Thursday, January 11, 2018

Book Review: Love, Hate, and Other Filters

Title: Love, Hate, and Other Filters
Author: Samira Ahmed
Genre: Young Adult | Contemporary 
Publisher: Soho Teen
Publication Date: January 16, 2018
Source: ALA
Format: ARC

A searing #OwnVoices coming-of-age debut in which an Indian-American Muslim teen confronts Islamophobia and a reality she can neither explain nor escape--perfect for fans of Angie Thomas, Jacqueline Woodson, and Adam Silvera.
American-born seventeen-year-old Maya Aziz is torn between worlds. There’s the proper one her parents expect for their good Indian daughter: attending a college close to their suburban Chicago home, and being paired off with an older Muslim boy her mom deems “suitable.” And then there is the world of her dreams: going to film school and living in New York City—and maybe (just maybe) pursuing a boy she’s known from afar since grade school, a boy who’s finally falling into her orbit at school.
There’s also the real world, beyond Maya’s control. In the aftermath of a horrific crime perpetrated hundreds of miles away, her life is turned upside down. The community she’s known since birth becomes unrecognizable; neighbors and classmates alike are consumed with fear, bigotry, and hatred. Ultimately, Maya must find the strength within to determine where she truly belongs (goodreads).

Samira Ahmed's Love, Hate, and Other Filters is a refreshing voice in Young Adult contemporary. 
Plot: Love, Hate, and Other Filters tackled a range of issues: young love, bigotry, and finding independence. When I first started reading this, Love, Hate, and Other Filters gave me major To All The Boys I've Loved Before vibes as it centered around a young girl trying to navigate high school and family life. 

I loved the perspective of being an Indian Muslim in suburban America and was holding my breath until the aforementioned terrorist attack happened, but honestly, after that incident, I couldn't figure out what the book was about anymore. Love, Hate, and Other Filters had the difficult job of tackling Islamophobia, first loves, taking a stand, and family dynamics. I expected that Islamophobia would be explored a lot more than it actually was, instead the focal point of Love, Hate, and Other Filters was Maya working to win the attention of her childhood crush. 

Characters: Maya Aziz was a wonderful main character, she struggled with trying to find her voice while still making her parents proud. She was very much a Lara Jean and I enjoyed her navigation through life. Maya also had an interest in filmography which added a special lens to how she viewed the world.
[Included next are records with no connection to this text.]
def find_best_excerpt_py_alt (words : List String) (text : String) (context : Int) : String :=
  let tl := PySem.Chars.lower text.toList
  let n : Int := (text.toList.length : Int)
  let num : Int := ((PySem.List.pyRange 0 (n - 100) 50).length : Int)
  let cnt : PySem.Dict Int Int := words.foldl (fun cnt word =>
      (pvB_hit tl n num word).foldl (fun cnt k => cnt.modify k 0 (· + 1)) cnt) PySem.Dict.empty
  let best := (PySem.List.pyRange 0 num 1).foldl
      (fun (b : Int × Int) k =>
        let c := cnt.getD k 0
        if b.2 < c then (50 * k, c) else b) (0, 0)
  let start := max 0 (best.1 - context)
  let stop := min n (best.1 + context * 2)
  let excerpt := PySem.List.slice text.toList (some start) (some stop)
  let excerpt := if 0 < start then "...".toList ++ excerpt else excerpt
  let excerpt := if stop < n then excerpt ++ "...".toList else excerpt
  String.ofList excerpt

-- ===== PRECONDITION & SPEC =====
def Spec_find_best_excerpt_py (words : List String) (text : String) (context : Int) (out : String) : Prop := out = find_best_excerpt_py_alt words text context
instance (words : List String) (text : String) (context : Int) (out : String) : Decidable (Spec_find_best_excerpt_py words text context out) := by unfold Spec_find_best_excerpt_py; infer_instance

-- ===== CLAIM (what is proved, stated in full; the proofs are below) =====
def Claim_equal_find_best_excerpt_py : Prop := ∀ (words : List String) (text : String) (context : Int), Dom_find_best_excerpt_py words text context → Spec_find_best_excerpt_py words text context (find_best_excerpt_py words text context)

-- ===== LEMMAS AND PROOFS =====

theorem pv_lower_length (s : List Char) : (PySem.Chars.lower s).length = s.length := by
  simp [PySem.Chars.lower]

-- occurrence positions of `word` inside the lowered text `tl` of (int) length n
def pvB_occ (tl : List Char) (n : Int) (word : String) : List Int :=
  (PySem.List.pyRange 0 (n - (word.toList.length : Int) + 1) 1).filter
    (fun p => PySem.List.slice tl (some p) (some (p + (word.toList.length : Int))) == word.toList)

-- the crux, on raw char lists: `cs in text_lower[i:i+200]` iff some occurrence
-- position of cs in text_lower lands in the window interval
theorem pv_window_core (tl : List Char) (cs : List Char) (n i : Int)
    (hn : n = (tl.length : Int)) (hi : 0 ≤ i) (hin : i < n - 100) :
    PySem.Chars.isIn cs (PySem.List.slice tl (some i) (some (i + 200))) =
      ((PySem.List.pyRange 0 (n - (cs.length : Int) + 1) 1).filter
        (fun p => PySem.List.slice tl (some p) (some (p + (cs.length : Int))) == cs)).any
        (fun p => decide (i ≤ p ∧ p + (cs.length : Int) ≤ i + 200)) := by
  have h0 : (0:Int) ≤ i + 200 := by omega
  rw [PySem.List.slice_toNat tl hi h0]
  have h200 : (i + 200).toNat - i.toNat = 200 := by omega
  rw [h200, Bool.eq_iff_iff, ← PySem.Chars.exists_prefix_drop_iff_isIn]
  simp only [List.any_eq_true, List.mem_filter, PySem.List.mem_pyRange_one, beq_iff_eq,
    decide_eq_true_eq]
  constructor
  · rintro ⟨j, hj⟩
    rw [List.drop_take, List.drop_drop, List.prefix_take_iff] at hj
    obtain ⟨hpre, hlen⟩ := hj
    by_cases hw0 : cs.length = 0
    · have hnil : cs = [] := by cases cs with | nil => rfl | cons a l => simp at hw0
      subst hnil
      refine ⟨i, ⟨⟨hi, by omega⟩, ?_⟩, by omega⟩
      simp [PySem.List.slice_toNat tl hi hi]
    · have hlen2 : cs.length ≤ (List.drop (i.toNat + j) tl).length := hpre.length_le
      rw [List.length_drop] at hlen2
      refine ⟨i + (j : Int), ⟨⟨by omega, by omega⟩, ?_⟩, by omega⟩
      rw [PySem.List.slice_toNat tl (by omega) (by omega)]
      have e1 : (i + (j:Int) + (cs.length:Int)).toNat - (i + (j:Int)).toNat = cs.length := by omega
      have e2 : (i + (j:Int)).toNat = i.toNat + j := by omega
      rw [e1, e2]
      exact (List.prefix_iff_eq_take.mp hpre).symm
  · rintro ⟨p, ⟨⟨hp0, hpn⟩, hslice⟩, hip, hpw⟩
    refine ⟨(p - i).toNat, ?_⟩
    rw [List.drop_take, List.drop_drop, List.prefix_take_iff]
    have hptn : i.toNat + (p - i).toNat = p.toNat := by omega
    rw [hptn]
    refine ⟨?_, by omega⟩
    rw [PySem.List.slice_toNat tl hp0 (by omega)] at hslice
    have e3 : (p + (cs.length:Int)).toNat - p.toNat = cs.length := by omega
    rw [e3] at hslice
    exact List.prefix_iff_eq_take.mpr hslice.symm

-- the same, phrased for the occurrence list
theorem pv_window_iff (tl : List Char) (word : String) (n i : Int)
    (hn : n = (tl.length : Int)) (hi : 0 ≤ i) (hin : i < n - 100) :
    PySem.Chars.isIn word.toList (PySem.List.slice tl (some i) (some (i + 200))) =
      (pvB_occ tl n word).any
        (fun p => decide (i ≤ p ∧ p + (word.toList.length : Int) ≤ i + 200)) := by
  unfold pvB_occ
  exact pv_window_core tl word.toList n i hn hi hin

-- membership after folding plain set-adds
theorem pv_mem_foldl_add (ks : List Int) (s : PySem.Set Int) (k : Int) :
    k ∈ ks.foldl (fun s x => PySem.Set.add s x) s ↔ k ∈ s ∨ k ∈ ks := by
  induction ks generalizing s with
  | nil => simp
  | cons a l ih =>
    simp only [List.foldl_cons, ih, PySem.Set.mem_add, List.mem_cons]
    tauto

theorem pv_nodup_foldl_add (ks : List Int) (s : PySem.Set Int) (h : List.Nodup s) :
    List.Nodup (ks.foldl (fun s x => PySem.Set.add s x) s) := by
  induction ks generalizing s with
  | nil => exact h
  | cons a l ih => exact ih _ (PySem.Set.nodup_add s a h)

-- membership in the marking fold over the occurrence list
theorem pv_mem_mark (occ : List Int) (g : Int → List Int) (s : PySem.Set Int) (k : Int) :
    k ∈ occ.foldl (fun s p => (g p).foldl (fun s x => PySem.Set.add s x) s) s ↔
      k ∈ s ∨ ∃ p ∈ occ, k ∈ g p := by
  induction occ generalizing s with
  | nil => simp
  | cons a l ih =>
    simp only [List.foldl_cons, ih, pv_mem_foldl_add, List.mem_cons]
    constructor
    · rintro (⟨h | h⟩ | ⟨p, hp, hk⟩)
      · exact Or.inl h
      · exact Or.inr ⟨a, Or.inl rfl, h⟩
      · exact Or.inr ⟨p, Or.inr hp, hk⟩
    · rintro (h | ⟨p, (rfl | hp), hk⟩)
      · exact Or.inl (Or.inl h)
      · exact Or.inl (Or.inr hk)
      · exact Or.inr ⟨p, hp, hk⟩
I wish I enjoyed the love story a bit more but I lost interest in the "will-they-won't-they" tone. I'm sure other readers will love it, but as someone who typically doesn't read contemporary romances, it wasn't for me. 

Worldbuilding: I'm super biased, but Samira Ahmed is from the Chicagoland area and I absolutely adored reading a story about cities that I knew and had visited. As a native Chicagoan, Ahmed accurately portrayed both the white-centric suburbs and hustle and bustle of Chicago, even going as far as including local news outlets in the surrounding areas. 

I know these towns, and I completely understood Maya's trouble with being the only brown girl in town and the fear she unease she felt by being around only white people. I'm sure most people of color who have experienced small towns will resonate with Maya.  

Short N Sweet: Love, Hate, and Other Filters is a coming-of-age story that I'm sure everyone will enjoy, I just wanted less focus on the romance.